Boston Evening Transcript; 5 May 1905

Canadians Not Martial

They Refuse Offer of Garrison Enlistment
Dominion Cannot Man the Coast Fortifications
Hardly a Hundred Men Take the Service

Washington, May 5—A Halifax despatch says:

Canada's attempt to garrison the fortifications at Halifax and Esquimault, B.C., with Canadian troops has, it is stated, practically failed. The recruiting officers sent to the cities and towns of the Dominion have been unable to enlist more than one hundred men. The Government also held out tempting offers to young Englishmen of military ambition to enlist in the Canadian army, but very few took advantage of the opportunity. Under the new plan the Imperial troops were to have left Halifax in July, but from the present outlook they will remain on this station for at least two years longer. So far, Canada has not sufficient troops to take over the garrisons, and a prominent imperial officer declares that the Fifth Royal Garrison Regiment will remain in Halifax, and that the Canadian Government will annually contribute $850,000 toward the maintenance of the Imperial troops.

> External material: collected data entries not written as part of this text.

-- pv_equiv track=rewrite | github.com/projectkorea/study-codingtest-thisis | 2주차/프로그래머스/완전탐색_모의고사_재풀이.py | solution
-- ===== SOURCE A (Python) =====
-- def solution(answers):
--     answer = []
--
--     # 패턴 입력
--     no1 = [1,2,3,4,5]
--     no2 = [2,1,2,3,2,4,2,5]
--     no3 = [3,3,1,1,2,2,4,4,5,5]
--     count = [0,0,0]
--     # 인덱스가 없어서 list index out of range뜸
--
--     # i%배열의크기를 이용한 인덱스 주기 활용
--     for idx,val in enumerate(answers):
--         if answers[idx] == no1[idx%len(no1)]:
--             count[0] +=1
--         if answers[idx] == no2[idx%len(no2)]:
--             count[1] +=1
--         if answers[idx] == no3[idx%len(no3)]:
--             count[2] +=1
--
--     # max값을 활용하여 answer에 답 추가
--     max_val = max(count)
--     answer =[]
--     for i in range(1,4):
--         if count[i-1] == max_val:
--             answer.append(i)
--
--     return answer
-- ===== SOURCE B (Python) =====
-- def solution(answers):
--     # All three supervisor patterns are periodic with periods 5, 8, 10, whose lcm is 40,
--     # so a pattern's score depends only on the histogram of (index % 40, value) pairs.
--     # Build that histogram in one pass (no pattern comparisons), then score each
--     # pattern with 40 table lookups.
--     PERIOD = 40
--     freq = {}
--     for i, a in enumerate(answers):
--         key = (i % PERIOD, a)
--         freq[key] = freq.get(key, 0) + 1
--     patterns = [[1, 2, 3, 4, 5], [2, 1, 2, 3, 2, 4, 2, 5], [3, 3, 1, 1, 2, 2, 4, 4, 5, 5]]
--     scores = [sum(freq.get((j, p[j % len(p)]), 0) for j in range(PERIOD))
--               for p in patterns]
--     best = max(scores)
--     return [k + 1 for k, s in enumerate(scores) if s == best]
-- ===== Notes on version B (the rewrite author's own statement) =====
-- stated objective: alternative
-- what changed: B never compares answers against patterns element-by-element: it builds a frequency dictionary of (index mod 40, value) pairs in one pass (40 = lcm of the pattern periods 5, 8, 10) and then reads each pattern's score off that table with 40 lookups, instead of A's single loop with three hard-coded per-pattern comparisons and counter updates.
import Mathlib
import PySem

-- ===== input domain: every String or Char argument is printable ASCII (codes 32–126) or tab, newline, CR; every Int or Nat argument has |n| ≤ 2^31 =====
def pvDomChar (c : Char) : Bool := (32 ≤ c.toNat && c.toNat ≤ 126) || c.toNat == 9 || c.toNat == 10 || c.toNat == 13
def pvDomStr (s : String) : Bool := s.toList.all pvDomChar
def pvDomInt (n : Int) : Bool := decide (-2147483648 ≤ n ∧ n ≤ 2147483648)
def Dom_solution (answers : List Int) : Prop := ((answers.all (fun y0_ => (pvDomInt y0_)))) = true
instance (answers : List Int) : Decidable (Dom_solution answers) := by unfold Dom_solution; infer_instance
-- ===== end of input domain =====

-- B scores the patterns from a (index mod 40, value) frequency table (40 = lcm of the
-- pattern periods) instead of A's per-element comparisons against all three patterns
-- (objective: alternative).

-- ===== PORT A =====
-- matchA pat p : does answers[idx] (= p.2 under enumerate) equal pattern pat at idx % len(pat)?
-- index is always in range (0 ≤ idx % len < len), so pyGetD with default 0 is exact here.
def matchA (pat : List Int) (p : Int × Int) : Bool :=
  p.2 == PySem.List.pyGetD pat (PySem.Int.mod p.1 (PySem.List.len pat)) 0

def no1A : List Int := [1, 2, 3, 4, 5]
def no2A : List Int := [2, 1, 2, 3, 2, 4, 2, 5]
def no3A : List Int := [3, 3, 1, 1, 2, 2, 4, 4, 5, 5]

-- the loop body: three independent 'if's updating count[0], count[1], count[2]
def stepA (c : Int × Int × Int) (p : Int × Int) : Int × Int × Int :=
  let c := if matchA no1A p then (c.1 + 1, c.2.1, c.2.2) else c
  let c := if matchA no2A p then (c.1, c.2.1 + 1, c.2.2) else c
  if matchA no3A p then (c.1, c.2.1, c.2.2 + 1) else c

def solution (answers : List Int) : List Int :=
  let c := (PySem.List.enumerate answers).foldl stepA (0, 0, 0)
  let count : List Int := [c.1, c.2.1, c.2.2]
  -- max(count): count has length 3, so max never raises; getD 0 is unreachable
  let max_val : Int := ((PySem.List.max? count id).getD 0)
  (PySem.List.pyRange 1 4 1).foldl
    (fun answer i => if PySem.List.pyGetD count (i - 1) 0 == max_val then answer ++ [i] else answer) []

-- ===== PORT B =====
def patternsB : List (List Int) := [[1, 2, 3, 4, 5], [2, 1, 2, 3, 2, 4, 2, 5], [3, 3, 1, 1, 2, 2, 4, 4, 5, 5]]

-- key = (i % 40, a)
def keyB (p : Int × Int) : Int × Int := (PySem.Int.mod p.1 40, p.2)

-- freq[key] = freq.get(key, 0) + 1, over enumerate(answers)
def freqB (answers : List Int) : PySem.Dict (Int × Int) Int :=
  (PySem.List.enumerate answers).foldl
    (fun d p => d.insert (keyB p) (d.getD (keyB p) 0 + 1)) PySem.Dict.empty

-- sum(freq.get((j, p[j % len(p)]), 0) for j in range(40))
def scoreB (freq : PySem.Dict (Int × Int) Int) (pat : List Int) : Int :=
  (PySem.List.pyRange 0 40 1).foldl
    (fun acc j => acc + freq.getD (j, PySem.List.pyGetD pat (PySem.Int.mod j (PySem.List.len pat)) 0) 0) 0

def solution_alt (answers : List Int) : List Int :=
  let freq := freqB answers
  let scores : List Int := patternsB.map (scoreB freq)
  let best : Int := ((PySem.List.max? scores id).getD 0)
  (PySem.List.enumerate scores).filterMap (fun p => if p.2 == best then some (p.1 + 1) else none)

-- ===== PRECONDITION & SPEC =====
def Spec_solution (answers : List Int) (out : List Int) : Prop := out = solution_alt answers
instance (answers : List Int) (out : List Int) : Decidable (Spec_solution answers out) := by unfold Spec_solution; infer_instance

-- ===== CLAIM (what is proved, stated in full; the proofs are below) =====
def Claim_equal_solution : Prop := ∀ (answers : List Int), Dom_solution answers → Spec_solution answers (solution answers)

-- ===== LEMMAS AND PROOFS =====

-- A's one fold with a triple accumulator computes the three per-pattern match counts
lemma foldA_counts (L : List (Int × Int)) (c0 c1 c2 : Int) :
    L.foldl stepA (c0, c1, c2) =
      (c0 + (L.countP (matchA no1A) : Int),
       c1 + (L.countP (matchA no2A) : Int),
       c2 + (L.countP (matchA no3A) : Int)) := by
  induction L generalizing c0 c1 c2 with
  | nil => simp
  | cons x xs ih =>
    simp only [List.foldl_cons, List.countP_cons, stepA]
    by_cases h1 : matchA no1A x <;> by_cases h2 : matchA no2A x <;> by_cases h3 : matchA no3A x <;>
      simp [h1, h2, h3, ih, Prod.ext_iff] <;> omega

-- only row j = r of the 40-row table can match a pair whose residue is r
lemma sum_ite_single (v : Int → Int) (r a : Int) (h0 : 0 ≤ r) (h40 : r < 40) :
    ((PySem.List.pyRange 0 40 1).map
      (fun j => if ((r, a) == (j, v j) : Bool) then (1 : Int) else 0)).sum
      = if a = v r then 1 else 0 := by
  have hr : PySem.List.pyRange 0 40 1 =
      [0,1,2,3,4,5,6,7,8,9,10,11,12,13,14,15,16,17,18,19,20,21,22,23,24,25,
       26,27,28,29,30,31,32,33,34,35,36,37,38,39] := by decide
  rw [hr]
  interval_cases r <;> simp [Prod.ext_iff]

-- swap the two sums: total of the 40 per-row counts = one count over the pairs
lemma sum_countP_rows (v : Int → Int) (L : List (Int × Int)) (h : ∀ p ∈ L, 0 ≤ p.1) :
    ((PySem.List.pyRange 0 40 1).map
      (fun j => (L.countP (fun p => keyB p == (j, v j)) : Int))).sum
      = (L.countP (fun p => p.2 == v (PySem.Int.mod p.1 40)) : Int) := by
  induction L with
  | nil => simp
  | cons x xs ih =>
    have hxs : ∀ p ∈ xs, 0 ≤ p.1 := fun p hp => h p (List.mem_cons_of_mem _ hp)
    simp only [List.countP_cons, keyB] at ih ⊢
    push_cast
    have hsplit :
        ((PySem.List.pyRange 0 40 1).map
          (fun j => ((xs.countP (fun p => (PySem.Int.mod p.1 40, p.2) == (j, v j)) : Int)
            + if ((PySem.Int.mod x.1 40, x.2) == (j, v j) : Bool) then (1 : Int) else 0))).sum
        = ((PySem.List.pyRange 0 40 1).map
            (fun j => (xs.countP (fun p => (PySem.Int.mod p.1 40, p.2) == (j, v j)) : Int))).sum
          + ((PySem.List.pyRange 0 40 1).map
            (fun j => if ((PySem.Int.mod x.1 40, x.2) == (j, v j) : Bool) then (1 : Int) else 0)).sum :=
      PySem.List.sum_map_add_int _ _ _
    rw [hsplit, ih hxs,
      sum_ite_single v (PySem.Int.mod x.1 40) x.2
        (PySem.Int.mod_nonneg x.1 (by norm_num))
        (PySem.Int.mod_lt x.1 (by norm_num))]
    simp

-- for each of the three patterns (period dividing 40), the table score is A's match count
lemma scoreB_eq_countP (answers : List Int) (pat : List Int)
    (hlen : 0 < (pat.length : Int)) (hdvd : (pat.length : Int) ∣ 40) :
    scoreB (freqB answers) pat = ((PySem.List.enumerate answers).countP (matchA pat) : Int) := by
  unfold scoreB freqB
  rw [PySem.List.foldl_add]
  have hcounter :
      (PySem.List.enumerate answers).foldl
        (fun d p => d.insert (keyB p) (d.getD (keyB p) 0 + 1)) PySem.Dict.empty
      = PySem.Dict.counter ((PySem.List.enumerate answers).map keyB) := by
    rw [← PySem.Dict.foldl_insert_getD_add_one_eq_counter, List.foldl_map]
  rw [hcounter]
  set v : Int → Int := fun j => PySem.List.pyGetD pat (PySem.Int.mod j (PySem.List.len pat)) 0 with hv
  have hgetD : ∀ j : Int,
      (PySem.Dict.counter ((PySem.List.enumerate answers).map keyB)).getD (j, v j) 0
      = ((PySem.List.enumerate answers).countP (fun p => keyB p == (j, v j)) : Int) := by
    intro j
    rw [PySem.Dict.getD_counter]
    norm_cast
    simp [List.count_eq_countP, List.countP_map, Function.comp_def]
  have hnn : ∀ p ∈ PySem.List.enumerate answers, 0 ≤ p.1 := by
    intro p hp
    rcases (PySem.List.mem_enumerate_iff _ _ _).1 hp with ⟨k, hk, rfl⟩
    simp
  calc 0 + ((PySem.List.pyRange 0 40 1).map
          (fun j => (PySem.Dict.counter ((PySem.List.enumerate answers).map keyB)).getD (j, v j) 0)).sum
      = ((PySem.List.pyRange 0 40 1).map
          (fun j => ((PySem.List.enumerate answers).countP (fun p => keyB p == (j, v j)) : Int))).sum := by
        rw [zero_add]; exact congrArg List.sum (List.map_congr_left (fun j _ => hgetD j))
    _ = ((PySem.List.enumerate answers).countP (fun p => p.2 == v (PySem.Int.mod p.1 40)) : Int) :=
        sum_countP_rows v _ hnn
    _ = ((PySem.List.enumerate answers).countP (matchA pat) : Int) := by
        norm_cast
        refine List.countP_congr (fun p _ => ?_)
        have hmod : PySem.Int.mod (p.1 % 40) ((pat.length : Int))
            = PySem.Int.mod p.1 ((pat.length : Int)) := by
          rw [PySem.Int.mod_eq_emod_of_pos hlen, PySem.Int.mod_eq_emod_of_pos hlen]
          exact Int.emod_emod_of_dvd p.1 hdvd
        simp [matchA, hv, hmod]

-- the two final stages produce the same winners from the same three scores
lemma tails_eq (x y z : Int) :
    (PySem.List.pyRange 1 4 1).foldl
      (fun answer i => if PySem.List.pyGetD [x, y, z] (i - 1) 0 == ((PySem.List.max? [x, y, z] id).getD 0)
                       then answer ++ [i] else answer) [] =
    (PySem.List.enumerate [x, y, z]).filterMap
      (fun p => if p.2 == ((PySem.List.max? [x, y, z] id).getD 0) then some (p.1 + 1) else none) := by
  have hr : PySem.List.pyRange 1 4 1 = [1, 2, 3] := by decide
  set m := ((PySem.List.max? [x, y, z] id).getD 0) with hm
  simp only [hr, List.foldl_cons, List.foldl_nil, PySem.List.enumerate, List.filterMap,
    PySem.List.pyGetD, PySem.List.pyGet?, PySem.List.pyIdx?]
  norm_num
  by_cases h1 : x = m <;> by_cases h2 : y = m <;> by_cases h3 : z = m <;>
    simp [h1, h2, h3]

-- ===== VERDICT (by name: the statement is the Claim_ definition above) =====
theorem solution_spec : Claim_equal_solution := by
  intro answers _
  show solution answers = solution_alt answers
  unfold solution solution_alt
  rw [foldA_counts]
  have e1 : scoreB (freqB answers) [1,2,3,4,5]
      = ((PySem.List.enumerate answers).countP (matchA no1A) : Int) :=
    scoreB_eq_countP answers _ (by norm_num) (by norm_num)
  have e2 : scoreB (freqB answers) [2,1,2,3,2,4,2,5]
      = ((PySem.List.enumerate answers).countP (matchA no2A) : Int) :=
    scoreB_eq_countP answers _ (by norm_num) (by norm_num)
  have e3 : scoreB (freqB answers) [3,3,1,1,2,2,4,4,5,5]
      = ((PySem.List.enumerate answers).countP (matchA no3A) : Int) :=
    scoreB_eq_countP answers _ (by norm_num) (by norm_num)
  simp only [patternsB, List.map, e1, e2, e3, zero_add]
  exact tails_eq _ _ _
-- B = canonical form (seq ≠ [], tagws.length ≥ seq.length)
theorem pv_B_canon (seq : List String) (tagws : List (String × String))
    (hne : seq ≠ []) (hm : seq.length ≤ tagws.length) :
    find_tagseq_alt seq tagws = pvCanon seq tagws := by
  simp only [find_tagseq_alt, if_neg hne]
  rw [if_neg (by exact_mod_cast Nat.not_lt.2 hm)]
  rw [pv_foldl_filter, pv_fold_ds]
  dsimp only
  rw [pv_filterMap_ite
      (c := fun p => PySem.List.pyGetD
        ((List.range (tagws.map Prod.fst).length).map
          (fun e => (pvS ((tagws.map Prod.fst).take (e + 1)) : Int)))
        (p + (seq.length : Int) - 1) 0 ≤ p)
      (h := fun p => PySem.List.slice (tagws.map Prod.fst) (some p) (some (p + (seq.length : Int))))]
  rw [List.filter_filter]
  unfold pvCanon
  apply pv_map_filter_congr
  · intro p hp
    rw [PySem.List.mem_pyRange_one] at hp
    obtain ⟨hp0, hplt⟩ := hp
    have hn0 : 1 ≤ seq.length := by
      cases seq with
      | nil => exact absurd rfl hne
      | cons a l => simp
    have hbound : p.toNat + seq.length ≤ tagws.length := by omega
    have hvlen : p.toNat + seq.length ≤ (tagws.map Prod.snd).length := by simp; omega
    have hklen : p.toNat + seq.length ≤ (tagws.map Prod.fst).length := by simp; omega
    have hQ1 : (∀ x ∈ PySem.List.enumerate seq 0,
        (PySem.List.pyGetD (tagws.map Prod.snd) (p + x.1) "" == x.2) = true)
        ↔ pvWin (tagws.map Prod.snd) p.toNat seq.length = seq := by
      rw [pv_win_eq_iff _ _ _ hvlen]
      constructor
      · intro h k hk
        have hmem : ((0 : Int) + (k : Nat), seq[k]) ∈ PySem.List.enumerate seq 0 :=
          (PySem.List.mem_enumerate_iff _ _ _).2 ⟨k, hk, rfl⟩
        have := h _ hmem
        simp only [beq_iff_eq] at this
        rw [PySem.List.pyGetD_eq_getElem _ _ (by omega) (by simp; omega)] at this
        rw [← this]
        congr 1
        omega
      · intro h x hx
        rw [PySem.List.mem_enumerate_iff] at hx
        obtain ⟨k, hk, rfl⟩ := hx
        simp only [beq_iff_eq]
        rw [PySem.List.pyGetD_eq_getElem _ _ (by omega) (by simp; omega)]
        rw [← h k hk]
        congr 1
        omega
    have hds : PySem.List.pyGetD
        ((List.range (tagws.map Prod.fst).length).map
          (fun e => (pvS ((tagws.map Prod.fst).take (e + 1)) : Int)))
        (p + (seq.length : Int) - 1) 0
        = (pvS ((tagws.map Prod.fst).take (p.toNat + seq.length)) : Int) := by
      rw [PySem.List.pyGetD_eq_getElem _ _ (by omega)
        (by simp only [List.length_map, List.length_range]; omega)]
      have hidx : (p + (seq.length : Int) - 1).toNat = p.toNat + seq.length - 1 := by omega
      rw [List.getElem_map, List.getElem_range, hidx]
      have hn1 : p.toNat + seq.length - 1 + 1 = p.toNat + seq.length := by omega
      rw [hn1]
    have hQ2 : ((pvS ((tagws.map Prod.fst).take (p.toNat + seq.length)) : Int) ≤ p)
        ↔ (pvWin (tagws.map Prod.fst) p.toNat seq.length).Nodup := by
      constructor
      · intro h
        exact (pv_S_take_iff _ _ _ hklen).1 (by omega)
      · intro h
        have := (pv_S_take_iff _ _ _ hklen).2 h
        omega
    rw [Bool.eq_iff_iff]
    simp only [Bool.and_eq_true, List.all_eq_true, decide_eq_true_eq]
    rw [hds, hQ1, hQ2]
    tauto
  · intro p hp _
    rw [PySem.List.mem_pyRange_one] at hp
    obtain ⟨hp0, hplt⟩ := hp
    rw [PySem.List.slice_toNat _ hp0 (by omega)]
    unfold pvWin
    congr 1
    omega

theorem pv_B_short (seq : List String) (tagws : List (String × String))
    (hne : seq ≠ []) (hm : tagws.length < seq.length) :
    find_tagseq_alt seq tagws = [] := by
  simp only [find_tagseq_alt, if_neg hne]
  rw [if_pos (by exact_mod_cast hm)]

theorem pv_canon_short (seq : List String) (tagws : List (String × String))
    (hm : tagws.length < seq.length) : pvCanon seq tagws = [] := by
  unfold pvCanon
  rw [PySem.List.pyRange_one_eq_nil (by omega)]
  rfl

-- A returns [] on every single-element seq (its slice tagws[:-1+1] is empty)
theorem pv_A_one (s : String) (tagws : List (String × String)) :
    find_tagseq [s] tagws = [] := by
  simp only [find_tagseq]
  rw [show (-((([s] : List String).length : Int)) + 1) = 0 by simp]
  rw [PySem.List.slice_to _ (le_refl 0)]
  simp

theorem pv_canon_one_nil (s : String) (tagws : List (String × String))
    (h : ∀ p ∈ tagws, p.2 ≠ s) : pvCanon [s] tagws = [] := by
  unfold pvCanon
  rw [List.filter_eq_nil_iff.2, List.map_nil]
  intro p hp
  rw [PySem.List.mem_pyRange_one] at hp
  obtain ⟨hp0, hplt⟩ := hp
  have hlt : p.toNat < tagws.length := by simp at hplt; omega
  simp only [decide_eq_true_eq, not_and]
  intro hw _
  rw [pv_win_eq_iff _ _ _ (by simp; omega)] at hw
  have := hw 0 (by simp)
  simp only [Nat.add_zero] at this
  rw [List.getElem_map] at this
  exact h _ (List.getElem_mem hlt) (by simpa using this)

theorem pv_canon_one_ne (s : String) (tagws : List (String × String))
    (h : ∃ p ∈ tagws, p.2 = s) : pvCanon [s] tagws ≠ [] := by
  obtain ⟨q, hq, hqs⟩ := h
  obtain ⟨m0, hm0, rfl⟩ := List.mem_iff_getElem.1 hq
  unfold pvCanon
  intro hnil
  rw [List.map_eq_nil_iff, List.filter_eq_nil_iff] at hnil
  refine hnil (m0 : Int) ?_ ?_
  · rw [PySem.List.mem_pyRange_one]
    constructor
    · positivity
    · simp; omega
  · have htn : (m0 : Int).toNat = m0 := by omega
    simp only [decide_eq_true_eq, htn]
    constructor
    · rw [pv_win_eq_iff _ _ _ (by simp; omega)]
      intro k hk
      simp only [List.length_singleton] at hk
      interval_cases k
      simp only [Nat.add_zero]
      rw [List.getElem_map]
      simpa using hqs
    · unfold pvWin
      rw [List.drop_eq_getElem_cons (by simp; omega)]
      simp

Removal of the British garrisons in Canada, at first explained as a merely strategic measure for releasing the troops to other and more necessary service, was really a concession to Canada's desire for something approaching an independent establishment. The garrisons have been small, and their only usefulness, aside from showing Imperial sovereignty, was to keep up the fortifications. The Dominion Government has long contributed to the cost of keeping up and improving the coast fortifications, and it was gratifying to its pride to have them given into her exclusive charge. In 1903 an elaborate reorganization of the militia was begun, and it was announced that a naval reserve would be established by the incoming Parliament. These plans seem to have originated at the imperial conference of 1902, and to have taken definite shape about the time when Sir Frederick Borden, Canada's minister of militia and defence, was welcomed, in 1903, to the Imperial Defence Committee in London. An expert of the Royal Engineers, Captain Naish, soon afterward came out to serve the militia department as advisor on fortifications. An Ottawa Council for military administration, on the plan of the new London system, replaced the antiquated, unworkable scheme in which a general officer commanding was a perennial friction-maker. The limitation of the chief command to an officer of Old Country regulars was done away with. Ottawa's vote for military purposes was increased about one-half. This appeared superfluous at the time, but later all signs deemed to point to a previously concealed concert of Ottawa and London to put on Canadians the proper responsibility for their own defence.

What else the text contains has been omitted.